-- pv_equiv track=rewrite | github.com/CamiloJose/Intro.Progra | Semestre 2/Parciales/Primer Parcial Respuestas correctas.py | verificar_contar
-- ===== SOURCE A (Python) =====
-- def contar(num,lista,repeticiones,pos):
--     if pos==len(lista):
--         return(num,repeticiones)
--
--     elif num==lista[pos]:
--         return contar(num,lista,repeticiones+1,pos+1)
--     else:
--         return contar(num,lista,repeticiones,pos+1)
--
-- def verificar_contar(lista,listatmp,num):
--     if len(lista)==2:
--         return num
--     elif contar(lista[0],listatmp,-1,0)[1]>contar(lista[1],listatmp,-1,0)[1]:
--         return verificar_contar(lista[1:],listatmp,lista[0])
--     elif contar(lista[0],listatmp,-1,0)[1]<contar(lista[1],listatmp,-1,0)[1]:
--         return verificar_contar(lista[1:],listatmp,lista[1])
--     else:
--         return verificar_contar(lista[1:],listatmp,-1)
-- ===== SOURCE B (Python) =====
-- def verificar_contar(lista, listatmp, num):
--     while len(lista) != 2:
--         c0 = listatmp.count(lista[0])
--         c1 = listatmp.count(lista[1])
--         if c0 > c1:
--             num = lista[0]
--         elif c0 < c1:
--             num = lista[1]
--         else:
--             num = -1
--         lista = lista[1:]
--     return num
-- ===== Notes on version B (the rewrite author's own statement) =====
-- stated objective: simpler
-- what changed: Replaces A's two recursions (a tail-recursive pair-walker calling a hand-written recursive counter started at -1) by one flat while-loop over a shrinking slice that uses list.count for the two frequencies and updates num in place.
import Mathlib
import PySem

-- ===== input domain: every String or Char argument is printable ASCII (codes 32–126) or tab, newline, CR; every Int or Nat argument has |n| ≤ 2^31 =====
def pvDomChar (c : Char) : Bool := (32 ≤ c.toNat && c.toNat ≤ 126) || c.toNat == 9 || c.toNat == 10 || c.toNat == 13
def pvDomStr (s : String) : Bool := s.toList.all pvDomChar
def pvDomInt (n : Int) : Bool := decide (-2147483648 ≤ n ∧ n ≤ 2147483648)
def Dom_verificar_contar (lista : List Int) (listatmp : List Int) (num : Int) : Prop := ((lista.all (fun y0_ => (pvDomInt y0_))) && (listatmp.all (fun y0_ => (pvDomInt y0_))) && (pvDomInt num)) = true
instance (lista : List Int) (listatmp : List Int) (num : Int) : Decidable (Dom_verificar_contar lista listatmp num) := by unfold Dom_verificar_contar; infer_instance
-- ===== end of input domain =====

-- B replaces A's two mutual recursions (pair-walker + hand-written counter started at -1)
-- by one flat while-loop over a shrinking slice using list.count; return values proved equal on Pre_.

-- ===== PORT A =====
-- contar(num, lista, repeticiones, pos): pos starts at 0 and only increments, so Nat is exact.
def contar (num : Int) (lista : List Int) (repeticiones : Int) (pos : Nat) : Int × Int :=
  if pos = lista.length then (num, repeticiones)
  else if lista.length < pos then (num, repeticiones)  -- unreachable from pos = 0 (Python would have raised earlier); totality guard only
  else if num = lista.getD pos 0 then contar num lista (repeticiones + 1) (pos + 1)
  else contar num lista repeticiones (pos + 1)
termination_by lista.length - pos
decreasing_by all_goals omega

def verificar_contar (lista : List Int) (listatmp : List Int) (num : Int) : Int :=
  if lista.length = 2 then num
  else if lista.length < 2 then 0  -- Python raises IndexError here (lista[0]/lista[1]); excluded by Pre_, guard only for totality
  else if (contar (lista.getD 0 0) listatmp (-1) 0).2 > (contar (lista.getD 1 0) listatmp (-1) 0).2 then
    verificar_contar (lista.drop 1) listatmp (lista.getD 0 0)
  else if (contar (lista.getD 0 0) listatmp (-1) 0).2 < (contar (lista.getD 1 0) listatmp (-1) 0).2 then
    verificar_contar (lista.drop 1) listatmp (lista.getD 1 0)
  else
    verificar_contar (lista.drop 1) listatmp (-1)
termination_by lista.length
decreasing_by all_goals (rw [List.length_drop]; omega)

-- ===== PORT B =====
-- the while-loop of Source B: state (lista, num), one count-compare-update-shrink step per iteration
def verificar_contar_alt (lista : List Int) (listatmp : List Int) (num : Int) : Int :=
  if lista.length ≠ 2 then
    if lista.length < 2 then 0  -- Python raises IndexError here; excluded by Pre_, guard only for totality
    else
      let c0 := PySem.List.count listatmp (lista.getD 0 0)
      let c1 := PySem.List.count listatmp (lista.getD 1 0)
      let num' : Int := if c0 > c1 then lista.getD 0 0 else if c0 < c1 then lista.getD 1 0 else -1
      verificar_contar_alt (lista.drop 1) listatmp num'
  else num
termination_by lista.length
decreasing_by rw [List.length_drop]; omega

-- ===== PRECONDITION & SPEC =====
-- Pre_: Python A raises IndexError when len(lista) < 2 (so does B); everything else is admitted.
def Pre_verificar_contar (lista : List Int) (listatmp : List Int) (num : Int) : Prop := 2 ≤ lista.length
instance (lista : List Int) (listatmp : List Int) (num : Int) : Decidable (Pre_verificar_contar lista listatmp num) := by unfold Pre_verificar_contar; infer_instance
def pvWitness_verificar_contar : List Int × List Int × Int := ([1, 2, 1], [1, 1, 2], 0)

def Spec_verificar_contar (lista : List Int) (listatmp : List Int) (num : Int) (out : Int) : Prop := out = verificar_contar_alt lista listatmp num
instance (lista : List Int) (listatmp : List Int) (num : Int) (out : Int) : Decidable (Spec_verificar_contar lista listatmp num out) := by unfold Spec_verificar_contar; infer_instance

-- ===== CLAIM (what is proved, stated in full; the proofs are below) =====
def Claim_equal_verificar_contar : Prop := ∀ (lista : List Int) (listatmp : List Int) (num : Int), Dom_verificar_contar lista listatmp num → Pre_verificar_contar lista listatmp num → Spec_verificar_contar lista listatmp num (verificar_contar lista listatmp num)

-- ===== LEMMAS AND PROOFS =====

-- A's counter computes r + (#occurrences of num in the part of lista from pos on), offset by its -1 start
theorem contar_snd (num : Int) (lista : List Int) (r : Int) (pos : Nat) :
    (contar num lista r pos).2 = r + ((lista.drop pos).count num : Int) := by
  by_cases h1 : pos = lista.length
  · rw [contar]; simp [h1]
  · by_cases h2 : lista.length < pos
    · rw [contar]
      simp [h1, h2, List.drop_eq_nil_of_le (le_of_lt h2)]
    · have hlt : pos < lista.length := by omega
      have hdrop : lista.drop pos = lista.getD pos 0 :: lista.drop (pos + 1) := by
        rw [List.getD_eq_getElem _ _ hlt]
        exact List.drop_eq_getElem_cons hlt
      rw [contar]
      simp only [h1, h2, if_false]
      by_cases he : num = lista.getD pos 0
      · rw [if_pos he, contar_snd, hdrop]
        simp [he]
        ring
      · rw [if_neg he, contar_snd, hdrop]
        simp [List.count_cons]
        exact fun hc => he hc.symm
termination_by lista.length - pos
decreasing_by all_goals omega

-- main equivalence on lists of length ≥ 2
theorem vc_eq (lista listatmp : List Int) (num : Int) (h : 2 ≤ lista.length) :
    verificar_contar lista listatmp num = verificar_contar_alt lista listatmp num := by
  by_cases h2 : lista.length = 2
  · rw [verificar_contar, verificar_contar_alt]; simp [h2]
  · have hnl : ¬ lista.length < 2 := by omega
    rw [verificar_contar, verificar_contar_alt]
    simp only [h2, hnl, if_false, ne_eq, not_false_iff, if_true]
    rw [contar_snd, contar_snd]
    simp only [List.drop_zero, PySem.List.count_eq]
    have hd : 2 ≤ (lista.drop 1).length := by rw [List.length_drop]; omega
    set a := listatmp.count (lista.getD 0 0) with ha
    set b := listatmp.count (lista.getD 1 0) with hb
    rcases Nat.lt_trichotomy a b with hc | hc | hc
    · rw [if_neg (show ¬(-1 + (a : Int) > -1 + (b : Int)) by omega),
          if_pos (show (-1 + (a : Int) < -1 + (b : Int)) by omega),
          if_neg (show ¬ a > b by omega), if_pos hc]
      exact vc_eq _ _ _ hd
    · rw [if_neg (show ¬(-1 + (a : Int) > -1 + (b : Int)) by omega),
          if_neg (show ¬(-1 + (a : Int) < -1 + (b : Int)) by omega),
          if_neg (show ¬ a > b by omega), if_neg (show ¬ a < b by omega)]
      exact vc_eq _ _ _ hd
    · rw [if_pos (show (-1 + (a : Int) > -1 + (b : Int)) by omega),
          if_pos (show a > b from hc)]
      exact vc_eq _ _ _ hd
termination_by lista.length
decreasing_by all_goals (rw [List.length_drop]; omega)

-- ===== VERDICT (by name: the statement is the Claim_ definition above) =====
theorem verificar_contar_spec : Claim_equal_verificar_contar := by
  intro lista listatmp num _ hpre
  exact vc_eq lista listatmp num hpre
theorem items_char (p : Int) (hp : 0 ≤ p) (s c : Int) :
    ((s, c) ∈ (bdist p).items ↔ (mN (p + 1).toNat s ≠ 0 ∧ c = (mN (p + 1).toNat s : Int))) := by
  obtain ⟨hnd, hch⟩ := CHAR ((p + 1).toNat) p le_rfl
  obtain ⟨hgd, hco⟩ := hch s
  rw [← PySem.Dict.get?_eq_some_iff_mem_items _ _ _ hnd]
  constructor
  · intro hs
    have hct : (bdist p).contains s = true := by
      rw [PySem.Dict.contains_eq_isSome_get?, hs]; rfl
    refine ⟨hco.mp hct, ?_⟩
    have hcv : c = (bdist p).getD s 0 := by
      rw [PySem.Dict.getD_eq_get?_getD, hs]; rfl
    rw [hcv, hgd]
  · rintro ⟨hm, rfl⟩
    have hct : (bdist p).contains s = true := hco.mpr hm
    rw [PySem.Dict.contains_eq_isSome_get?] at hct
    obtain ⟨v, hv⟩ := Option.isSome_iff_exists.mp hct
    have hvv : v = (bdist p).getD s 0 := by
      rw [PySem.Dict.getD_eq_get?_getD, hv]; rfl
    rw [hv, hvv, hgd]

theorem items_perm (p : Int) (hp : 0 ≤ p) :
    (bdist p).items.Perm
      ((PySem.Set.ofList (sumsOf p)).map (fun k => (k, ((sumsOf p).count k : Int)))) := by
  obtain ⟨hnd, -⟩ := CHAR ((p + 1).toNat) p le_rfl
  have hndI : (bdist p).items.Nodup := by
    refine List.Nodup.of_map Prod.fst ?_
    have hkeys : (bdist p).keys = (bdist p).items.map Prod.fst := by
      rw [PySem.Dict.keys.eq_1]
    rw [← hkeys]
    exact hnd
  apply List.perm_of_nodup_nodup_toFinset_eq hndI
  · apply List.Nodup.map _ (PySem.Set.nodup_ofList _)
    intro a b hab
    simpa using congrArg Prod.fst hab
  · ext a
    rcases a with ⟨s, c⟩
    simp only [List.mem_toFinset, List.mem_map, PySem.Set.mem_ofList]
    rw [items_char p hp s c]
    constructor
    · rintro ⟨hm, rfl⟩
      refine ⟨s, ?_, by rw [count_sumsOf p hp s]⟩
      rw [← count_sumsOf p hp s] at hm
      exact List.count_pos_iff.mp (Nat.pos_of_ne_zero hm)
    · rintro ⟨k, hk, heq⟩
      have hks : k = s := congrArg Prod.fst heq
      subst hks
      have hcc : ((sumsOf p).count k : Int) = c := congrArg Prod.snd heq
      have hcnt : (sumsOf p).count k ≠ 0 := Nat.pos_iff_ne_zero.mp (List.count_pos_iff.mpr hk)
      rw [count_sumsOf p hp k] at hcnt hcc
      exact ⟨hcnt, hcc.symm⟩

-- ===== VERDICT =====

theorem find_best_r_spec : Claim_equal_find_best_r := by
  intro p _ hpre
  unfold Spec_find_best_r find_best_r find_best_r_alt
  dsimp only
  obtain ⟨h1, h2, h3⟩ := loop_rel (PySem.List.pyRange 0 (p + 1) 1) [] [] PySem.Dict.empty rfl
    List.nodup_nil rfl
  set st := (PySem.List.pyRange 0 (p + 1) 1).foldl aStep ([], []) with hst
  have hswap : st.1.zip st.2 = (st.2.zip st.1).map Prod.swap := (List.zip_swap st.2 st.1).symm
  rw [hswap, ← h3, cnt_fold_eq_counter p, PySem.Dict.items_counter]
  have hmapswap : ∀ l : List (Int × Int),
      l.map (fun sc : Int × Int => (sc.2, sc.1)) = l.map Prod.swap := fun l => rfl
  have hperm : (((PySem.Set.ofList (sumsOf p)).map
        (fun k => (k, ((sumsOf p).count k : Int)))).map Prod.swap).Perm
      (((bdist p).items).map (fun sc => (sc.2, sc.1))) := by
    rw [hmapswap]
    exact ((items_perm p hpre).map Prod.swap).symm
  have hndB : (((bdist p).items).map (fun sc => (sc.2, sc.1))).Nodup := by
    obtain ⟨hnd, -⟩ := CHAR ((p + 1).toNat) p le_rfl
    have hndI : (bdist p).items.Nodup := by
      refine List.Nodup.of_map Prod.fst ?_
      have hkeys : (bdist p).keys = (bdist p).items.map Prod.fst := by
        rw [PySem.Dict.keys.eq_1]
      rw [← hkeys]
      exact hnd
    rw [hmapswap]
    exact hndI.map Prod.swap_injective
  exact congrArg (List.map Prod.snd) (sorted2_congr_perm _ _ hperm hndB)

@[simp] theorem find_best_r_raises : Claim_raises_find_best_r := by
  unfold Claim_raises_find_best_r
  constructor
  · intro p _ hr hpre
    exact absurd hpre (by unfold Pre_find_best_r Raises_find_best_r at *; omega)
  · refine ⟨by decide, by decide, ?_⟩
    show (PySem.List.sorted2 ((bdist (-1)).items.map (fun sc => (sc.2, sc.1))) Prod.fst Prod.snd
      false).map Prod.snd = []
    rw [show bdist (-1) = PySem.Dict.empty from rfl]
    rfl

========================

## Exercise objective
Copy out every line of the data that includes "from".

## Task solution
  else if lista.length < pos then (num, repeticiones)  -- unreachable from pos = 0 (Python would have raised earlier); totality guard only
-- A's counter computes r + (#occurrences of num in the part of lista from pos on), offset by its -1 start
          if_pos (show a > b from hc)]
    rw [show bdist (-1) = PySem.Dict.empty from rfl]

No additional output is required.